Im going to be better though. I will get help.

Its too bad some people are allowed to be parents. If they did'nt want you as there cild they should have put you up for addoption so tht some loving family could have made you be the happy girl you desere to be.I hope you can come to terms with YOURSELF not those who have hurt you. They belong in the past and I am sure you can make plans for a much brighter future. You sound very smart and I believe you can get to where you need to be. Best of luck and if you need an ear you can write to me any time. I have gone through a real tough time my self but in a totally diferent way. Hope you can have a happy holiday.

Sicerly moose2utoo@yahoo.com

PS sorry for the poor spelling

Oh sweetheart, thankyou for openingup about your life. Youve been through alot more than most people and its no suprise that you are feeling the way you do about yourself.
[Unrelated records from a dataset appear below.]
-- pv_equiv track=rewrite | github.com/orenvlad-ai/wb-core | packages/application/registry_upload_http_entrypoint.py | _status_note_is_latest_confirmed
-- ===== SOURCE A (Python) =====
-- def _status_note_is_latest_confirmed(note: str) -> bool:
--     normalized = str(note or "").strip().lower()
--     if not normalized:
--         return False
--     latest_confirmed_tokens = (
--         "latest_confirmed",
--         "fallback",
--         "runtime_cache",
--         "accepted_closed_runtime_snapshot",
--         "accepted_current_runtime_snapshot",
--         "accepted_closed_from_prior_current_snapshot",
--         "accepted_closed_from_prior_current_cache",
--         "accepted_prior_current_runtime_cache",
--         "exact_date_provisional_runtime_cache",
--         "accepted_closed_from_interval_replay",
--         "accepted_current_from_prior",
--         "accepted_closed_preserved_after_invalid_attempt",
--         "accepted_current_preserved_after_invalid_attempt",
--         "exact_date_stocks_history_runtime_cache",
--         "exact_date_promo_current_runtime_cache",
--         "exact_date_runtime_cache",
--     )
--     return any(token in normalized for token in latest_confirmed_tokens)
-- ===== SOURCE B (Python) =====
-- _TOKENS = (
--     "latest_confirmed",
--     "fallback",
--     "runtime_cache",
--     "accepted_closed_runtime_snapshot",
--     "accepted_current_runtime_snapshot",
--     "accepted_closed_from_prior_current_snapshot",
--     "accepted_closed_from_prior_current_cache",
--     "accepted_prior_current_runtime_cache",
--     "exact_date_provisional_runtime_cache",
--     "accepted_closed_from_interval_replay",
--     "accepted_current_from_prior",
--     "accepted_closed_preserved_after_invalid_attempt",
--     "accepted_current_preserved_after_invalid_attempt",
--     "exact_date_stocks_history_runtime_cache",
--     "exact_date_promo_current_runtime_cache",
--     "exact_date_runtime_cache",
-- )
--
-- # tokens grouped by their first character, built once at import time
-- _BY_FIRST = {}
-- for _t in _TOKENS:
--     _BY_FIRST.setdefault(_t[0], []).append(_t)
--
--
-- def _status_note_is_latest_confirmed(note: str) -> bool:
--     normalized = str(note or "").strip().lower()
--     for i, ch in enumerate(normalized):
--         for t in _BY_FIRST.get(ch, ()):
--             if normalized.startswith(t, i):
--                 return True
--     return False
-- ===== Notes on version B (the rewrite author's own statement) =====
-- stated objective: alternative
-- what changed: Replaces A's 16 independent whole-string substring searches ('token in normalized' per token) by a single left-to-right scan over the string that at each position looks up a precomputed first-character bucket dict and tests only the few tokens starting with that character as prefixes.
import Mathlib
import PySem

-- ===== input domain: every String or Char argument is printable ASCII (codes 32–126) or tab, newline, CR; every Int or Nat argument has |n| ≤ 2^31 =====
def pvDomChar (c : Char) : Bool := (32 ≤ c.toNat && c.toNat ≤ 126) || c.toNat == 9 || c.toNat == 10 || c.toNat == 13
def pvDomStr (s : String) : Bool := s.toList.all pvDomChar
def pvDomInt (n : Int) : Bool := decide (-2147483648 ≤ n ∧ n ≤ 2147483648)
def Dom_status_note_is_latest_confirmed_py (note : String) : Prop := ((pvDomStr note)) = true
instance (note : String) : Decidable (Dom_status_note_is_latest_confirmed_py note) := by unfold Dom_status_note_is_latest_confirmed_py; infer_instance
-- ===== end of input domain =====

-- B replaces A's 16 independent substring searches by one left-to-right scan that, at each
-- position, consults a first-character bucket table and tests only the matching tokens as
-- prefixes (objective: alternative single-pass dispatch algorithm, same exact results).


-- ===== PORT A =====
def aTokens : List String :=
  [ "latest_confirmed"
  , "fallback"
  , "runtime_cache"
  , "accepted_closed_runtime_snapshot"
  , "accepted_current_runtime_snapshot"
  , "accepted_closed_from_prior_current_snapshot"
  , "accepted_closed_from_prior_current_cache"
  , "accepted_prior_current_runtime_cache"
  , "exact_date_provisional_runtime_cache"
  , "accepted_closed_from_interval_replay"
  , "accepted_current_from_prior"
  , "accepted_closed_preserved_after_invalid_attempt"
  , "accepted_current_preserved_after_invalid_attempt"
  , "exact_date_stocks_history_runtime_cache"
  , "exact_date_promo_current_runtime_cache"
  , "exact_date_runtime_cache" ]

-- `str(note or "")` is the identity on a str argument ('' stays ''), so it is ported as `note`.
def status_note_is_latest_confirmed_py (note : String) : Bool :=
  let normalized := PySem.Str.lower (PySem.Str.strip note)
  if normalized = "" then false
  else aTokens.any (fun token => PySem.Str.isIn token normalized)

-- ===== PORT B =====
def altTokens : List String :=
  [ "latest_confirmed"
  , "fallback"
  , "runtime_cache"
  , "accepted_closed_runtime_snapshot"
  , "accepted_current_runtime_snapshot"
  , "accepted_closed_from_prior_current_snapshot"
  , "accepted_closed_from_prior_current_cache"
  , "accepted_prior_current_runtime_cache"
  , "exact_date_provisional_runtime_cache"
  , "accepted_closed_from_interval_replay"
  , "accepted_current_from_prior"
  , "accepted_closed_preserved_after_invalid_attempt"
  , "accepted_current_preserved_after_invalid_attempt"
  , "exact_date_stocks_history_runtime_cache"
  , "exact_date_promo_current_runtime_cache"
  , "exact_date_runtime_cache" ]

-- `_BY_FIRST`: dict built once by `setdefault(t[0], []).append(t)`; every token is a
-- nonempty literal, so the `match` arm for [] (t[0] would raise) is never taken.
def altByFirst : PySem.Dict Char (List String) :=
  altTokens.foldl (fun d t =>
    match t.toList with
    | [] => d
    | c :: _ => d.insert c (d.getD c [] ++ [t])) PySem.Dict.empty

-- the `for i, ch in enumerate(normalized)` loop; `normalized.startswith(t, i)` is
-- `startswith` on the current suffix (c :: rest), which is exactly normalized[i:].
def altScan : List Char → Bool
  | [] => false
  | c :: rest =>
      (altByFirst.getD c []).any (fun t => PySem.Chars.startswith (c :: rest) t.toList)
      || altScan rest

def status_note_is_latest_confirmed_py_alt (note : String) : Bool :=
  altScan (PySem.Str.lower (PySem.Str.strip note)).toList

-- ===== PRECONDITION & SPEC =====
def Spec_status_note_is_latest_confirmed_py (note : String) (out : Bool) : Prop := out = status_note_is_latest_confirmed_py_alt note
instance (note : String) (out : Bool) : Decidable (Spec_status_note_is_latest_confirmed_py note out) := by unfold Spec_status_note_is_latest_confirmed_py; infer_instance

-- ===== CLAIM (what is proved, stated in full; the proofs are below) =====
def Claim_equal_status_note_is_latest_confirmed_py : Prop := ∀ (note : String), Dom_status_note_is_latest_confirmed_py note → Spec_status_note_is_latest_confirmed_py note (status_note_is_latest_confirmed_py note)

-- ===== LEMMAS AND PROOFS =====

theorem startswith_eq_decide (s p : List Char) :
    PySem.Chars.startswith s p = decide (p <+: s) := by
  cases hb : PySem.Chars.startswith s p
  · have : ¬ p <+: s := fun h => by
      rw [(PySem.Chars.startswith_iff s p).2 h] at hb; exact Bool.true_eq_false.mp hb
    simp [this]
  · simp [(PySem.Chars.startswith_iff s p).1 hb]

theorem isIn_eq_decide (sub s : List Char) :
    PySem.Chars.isIn sub s = decide (sub <:+: s) := by
  cases hb : PySem.Chars.isIn sub s
  · have : ¬ sub <:+: s := fun h => by
      rw [(PySem.Chars.isIn_iff_infix sub s).2 h] at hb; exact Bool.true_eq_false.mp hb
    simp [this]
  · simp [(PySem.Chars.isIn_iff_infix sub s).1 hb]

theorem any_or {α : Type} (l : List α) (p q : α → Bool) :
    l.any (fun x => p x || q x) = (l.any p || l.any q) := by
  induction l with
  | nil => rfl
  | cons a l ih =>
      cases hp : p a <;> cases hq : q a <;>
        simp [List.any_cons, hp, hq, ih, Bool.or_comm]

-- the bucket table, evaluated
theorem byFirst_eval : altByFirst = PySem.Dict.mk
    [ ('l', ["latest_confirmed"])
    , ('f', ["fallback"])
    , ('r', ["runtime_cache"])
    , ('a', [ "accepted_closed_runtime_snapshot"
            , "accepted_current_runtime_snapshot"
            , "accepted_closed_from_prior_current_snapshot"
            , "accepted_closed_from_prior_current_cache"
            , "accepted_prior_current_runtime_cache"
            , "accepted_closed_from_interval_replay"
            , "accepted_current_from_prior"
            , "accepted_closed_preserved_after_invalid_attempt"
            , "accepted_current_preserved_after_invalid_attempt" ])
    , ('e', [ "exact_date_provisional_runtime_cache"
            , "exact_date_stocks_history_runtime_cache"
            , "exact_date_promo_current_runtime_cache"
            , "exact_date_runtime_cache" ]) ] := by
  decide

-- at any position, scanning only the first-character bucket tests the same prefixes
-- as scanning the whole token list
theorem bucket_any (c : Char) (cs : List Char) :
    (altByFirst.getD c []).any (fun t => PySem.Chars.startswith (c :: cs) t.toList)
      = altTokens.any (fun t => decide (t.toList <+: c :: cs)) := by
  simp only [startswith_eq_decide, byFirst_eval, PySem.Dict.getD, PySem.Dict.get?_mk_cons]
  by_cases h1 : c = 'l'
  · subst h1; simp [altTokens, List.cons_prefix_cons]
  by_cases h2 : c = 'f'
  · subst h2; simp [altTokens, List.cons_prefix_cons]
  by_cases h3 : c = 'r'
  · subst h3; simp [altTokens, List.cons_prefix_cons]
  by_cases h4 : c = 'a'
  · subst h4; simp [altTokens, List.cons_prefix_cons]
  by_cases h5 : c = 'e'
  · subst h5; simp [altTokens, List.cons_prefix_cons]
  · simp [altTokens, List.cons_prefix_cons, PySem.Dict.get?, List.find?,
      Ne.symm h1, Ne.symm h2, Ne.symm h3, Ne.symm h4, Ne.symm h5]

theorem altScan_eq_any_infix (cs : List Char) :
    altScan cs = altTokens.any (fun t => decide (t.toList <:+: cs)) := by
  induction cs with
  | nil => simp [altScan]; decide
  | cons c rest ih =>
      have hfun : (fun t : String => decide (t.toList <:+: c :: rest))
          = fun t : String => decide (t.toList <+: c :: rest) || decide (t.toList <:+: rest) := by
        funext t; simp [List.infix_cons_iff]
      rw [altScan, hfun, any_or, bucket_any, ih]

-- ===== VERDICT (by name: the statement is the Claim_ definition above) =====
theorem status_note_is_latest_confirmed_py_spec : Claim_equal_status_note_is_latest_confirmed_py := by
  intro note _
  unfold Spec_status_note_is_latest_confirmed_py
  unfold status_note_is_latest_confirmed_py status_note_is_latest_confirmed_py_alt
  set normalized := PySem.Str.lower (PySem.Str.strip note) with hn
  by_cases h : normalized = ""
  · simp [h, altScan]
  · simp only [h, altScan_eq_any_infix, altTokens]
    have hfun : (fun token : String => PySem.Str.isIn token normalized)
        = fun t : String => decide (t.toList <:+: normalized.toList) := by
      funext t; rw [PySem.Str.isIn_eq, isIn_eq_decide]
    rw [hfun]
    simp [aTokens]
Can i just say you are beautiful and deserve all the happiness and respect in the world. It sounds like youve been on self destruct mode but really need alot of love, something you were deprived of. What your father did to you was a terrible thing and completly inhumane. No-one should have to be treated like that and youve been in the same destructive relationships and put up with crap from them because maybe you thats all you are worth.

You should give yourself a little break considering the trauma thats happened and spend some time by yourself, a relationship will not necessarily fill that gap that needs to be filled. Have you spoken to someone prefessional about this? Ive also had some nasty things happen in my life but nothing compared to what youve had happen to you. First of all, commend yourself for making it through and tell yourself that you are not going to be other people's plaything anymore. You deserve love but first you have to work on loving yourself and it can and does happen no matter the circumstances. Get to know yourself again and get in touch with your inner child, the one that wasn't tended to, nurture her and show some love for all thats happened. I know things will get better for you but you have to have hope and self belief that you will get there.